Using private buildings in town as their canvas, the artists -- with the help of community volunteers -- will paint nine murals that honor High Springs’ history.

Bob Watson, a High Springs resident since 2006, said he hopes this event will bring more people interested in history to the area.

“There’s more to High Springs than the springs,” said Watson, a railroad enthusiast known as "Railroad Bob."

Douglas Hancock, the festival’s project coordinator and local member of the Walldogs, said the Heart of High Springs tried hard to involve everybody in the process. He said the organization invited community members to vote online or in person for their top mural subjects.

"The top mural subjects were the ones that are being painted on the walls,” said Hancock. “So the community selected what we're painting on the walls.”

Linda Jones, a former city commissioner, and City Commissioner Katherine Weitz said most High Springs residents do not want this.

“They want to maintain our small-town feel. They don't want Gainesville to come into High Springs, and that's what they feel like is happening,” said Jones. “They don't want the nightlife. They don't want drinking to be so pervasive.”

Weitz said the opposing group is not against murals or art, but against the Walldogs coming to town and deciding the content they will put up on the murals without considering what High Springs residents want.

“There is a mural on an old barber shop, the first African American barber shop in High Springs. There's a mural of Mr. (Otto) Duncan on that wall, and it's a beautiful mural. And the person who runs that barber shop now wanted to honor his memory. Those are the kinds of things people up here don't mind.” Weitz said.

Gerald Clum, the High Springs painter behind Otto Duncan’s mural, said the Heart of High Springs contacted him to design a mural that children could paint during the Walldogs festival.

Bill Wagoner, the City Administrator during the Walldogs’ 2012 mural festival in Arcola, Illinois, said having children paint a mural was a good way to involve them in the process and give them a sense of ownership.

City Commissioner Ross Ambrose, a founder and treasurer of the Heart of High Springs, said the organization has raised more than $100,000 from private donors for the event. The money will go toward feeding and providing housing, materials and equipment to the artists and volunteers.

The funds will also cover expenses for public safety and traffic control, trash removal, and marketing for the event. Money will also be set aside from those funds for the maintenance of the nine murals and stipends for the lead artists.

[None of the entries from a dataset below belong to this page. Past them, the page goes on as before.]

-- pv_equiv track=rewrite | github.com/hub-bla/sorting_algo | test.py | A_shaped_data
-- ===== SOURCE A (Python) =====
-- def A_shaped_data(length):
--     n = length//2
--     arr = []
--     for i in range(1, n+1):
--         arr.append(i)
--     for j in range(length-n, 0, -1):
--         arr.append(j)
--
--     return arr
-- ===== SOURCE B (Python) =====
-- def A_shaped_data(length):
--     return [min(i + 1, length - i) for i in range(length)]
-- ===== Notes on version B (the rewrite author's own statement) =====
-- stated objective: simpler
-- what changed: Replaced A's two directional loops (ascending 1..length//2, then descending length-length//2..1) with a single pass computing each element by the closed form min(i+1, length-i).
import Mathlib
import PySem

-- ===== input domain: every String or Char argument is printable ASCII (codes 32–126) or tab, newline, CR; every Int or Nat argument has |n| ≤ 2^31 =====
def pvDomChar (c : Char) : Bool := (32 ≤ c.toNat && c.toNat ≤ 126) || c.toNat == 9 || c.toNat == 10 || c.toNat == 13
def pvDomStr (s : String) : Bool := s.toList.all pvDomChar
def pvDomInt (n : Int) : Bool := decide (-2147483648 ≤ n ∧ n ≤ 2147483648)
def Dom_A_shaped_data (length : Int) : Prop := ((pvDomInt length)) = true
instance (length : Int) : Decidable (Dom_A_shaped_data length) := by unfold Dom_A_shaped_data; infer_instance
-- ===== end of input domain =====

-- B replaces A's two directional append loops by one pass with the closed form min(i+1, length-i): simpler.

-- ===== PORT A =====
def A_shaped_data (length : Int) : List Int :=
  let n := PySem.Int.floordiv length 2
  let arr : List Int := []
  let arr := (PySem.List.pyRange 1 (n + 1) 1).foldl (fun acc i => acc ++ [i]) arr
  let arr := (PySem.List.pyRange (length - n) 0 (-1)).foldl (fun acc j => acc ++ [j]) arr
  arr

-- ===== PORT B =====
def A_shaped_data_alt (length : Int) : List Int :=
  (PySem.List.pyRange 0 length 1).map (fun i => min (i + 1) (length - i))

-- ===== PRECONDITION & SPEC =====
def Spec_A_shaped_data (length : Int) (out : List Int) : Prop := out = A_shaped_data_alt length
instance (length : Int) (out : List Int) : Decidable (Spec_A_shaped_data length out) := by unfold Spec_A_shaped_data; infer_instance

-- ===== CLAIM (what is proved, stated in full; the proofs are below) =====
def Claim_equal_A_shaped_data : Prop := ∀ (length : Int), Dom_A_shaped_data length → Spec_A_shaped_data length (A_shaped_data length)

-- ===== LEMMAS AND PROOFS =====

theorem pv_foldl_append (xs : List Int) (init : List Int) :
    xs.foldl (fun acc i => acc ++ [i]) init = init ++ xs := by
  induction xs generalizing init with
  | nil => simp
  | cons x xs ih => simp [List.foldl, ih]

theorem pv_lists_eq (length : Int) :
    PySem.List.pyRange 1 (PySem.Int.floordiv length 2 + 1) 1
      ++ PySem.List.pyRange (length - PySem.Int.floordiv length 2) 0 (-1)
    = (PySem.List.pyRange 0 length 1).map (fun i => min (i + 1) (length - i)) := by
  have hfd : PySem.Int.floordiv length 2 = length / 2 := by
    simp [PySem.Int.floordiv, Int.fdiv_eq_ediv]
  rw [hfd]
  rw [PySem.List.pyRange_one, PySem.List.pyRange_one, PySem.List.pyRange_neg_one]
  rw [List.map_map]
  apply List.ext_getElem
  · simp only [List.length_append, List.length_map, List.length_range]
    omega
  · intro k h1 h2
    simp only [List.length_map, List.length_range] at h2
    rw [List.getElem_append]
    split_ifs with hk
    · simp only [List.length_map, List.length_range] at hk
      simp only [List.getElem_map, List.getElem_range, Function.comp]
      have hkn : (k : Int) < length / 2 + 1 - 1 := by omega
      simp only [Int.min_def]
      split_ifs <;> omega
    · simp only [List.length_map, List.length_range] at hk ⊢
      simp only [List.getElem_map, List.getElem_range, Function.comp]
      have hkl : (k : Int) < length - 0 := by omega
      simp only [Int.min_def]
      split_ifs <;> omega

-- ===== VERDICT (by name: the statement is the Claim_ definition above) =====
theorem A_shaped_data_spec : Claim_equal_A_shaped_data := by
  intro length _
  unfold Spec_A_shaped_data A_shaped_data A_shaped_data_alt
  simp only [pv_foldl_append, List.nil_append]
  exact pv_lists_eq length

“That stipend in no way equates to what their time is normally billed at, much less the fact that they'll be away from home for a week. And they pay their own travel expenses,” said Ambrose. “We have two people coming from England and Scotland; their stipend is eaten up pretty much an airfare.”

Hancock, the project coordinator, will receive a stipend too. “I’ve been working for four years on this project,” he said. “The stipend doesn’t even come close to paying for your time.”

High Springs resident Alice Brown worries the murals will increase acts of vandalism in the town.

“We already have little tiny bits of crime going on,” she said. “We don't want to see … graffiti to just destroy the mural.”

Wagoner said that in the 12 years the murals have been up in Arcola, the city has dealt with vandalism once.

“It was pretty minor. We cleaned it up and touched the paint up on it,” he said. “If you had not seen it, you would have never known it was there.”

Another one of Brown’s concerns is that people might misinterpret the murals.

“We knew that the cowboys of Florida might have been one of the options, but the mural itself showed a man on a horse with a whip and the great big letters across the top… life-sized letters saying Crackers,” said Brown. “People in Florida are not going to get this. They're not going to understand that this is about cowboys. All they're gonna hear is the racial slur, the Cracker's part.”

It’s unclear if this mural will go up in High Springs.

The Heart of High Springs will reveal the final designs when they receive them, said Hancock.

Tina Corbett, a local artist and president of Lanza Gallery & Art Supplies, is organizing the town’s first Art Fair on the Green scheduled to take place alongside the Walldogs Mural Festival.

“We're hoping to get a decent showing of some local artists and even some from out of town. The fee is very low,” said Corbett. “Perhaps the art fair will become an annual event if it goes well.”

Artists interested in participating have until Feb. 4 to apply and will be notified by Feb. 11 if accepted.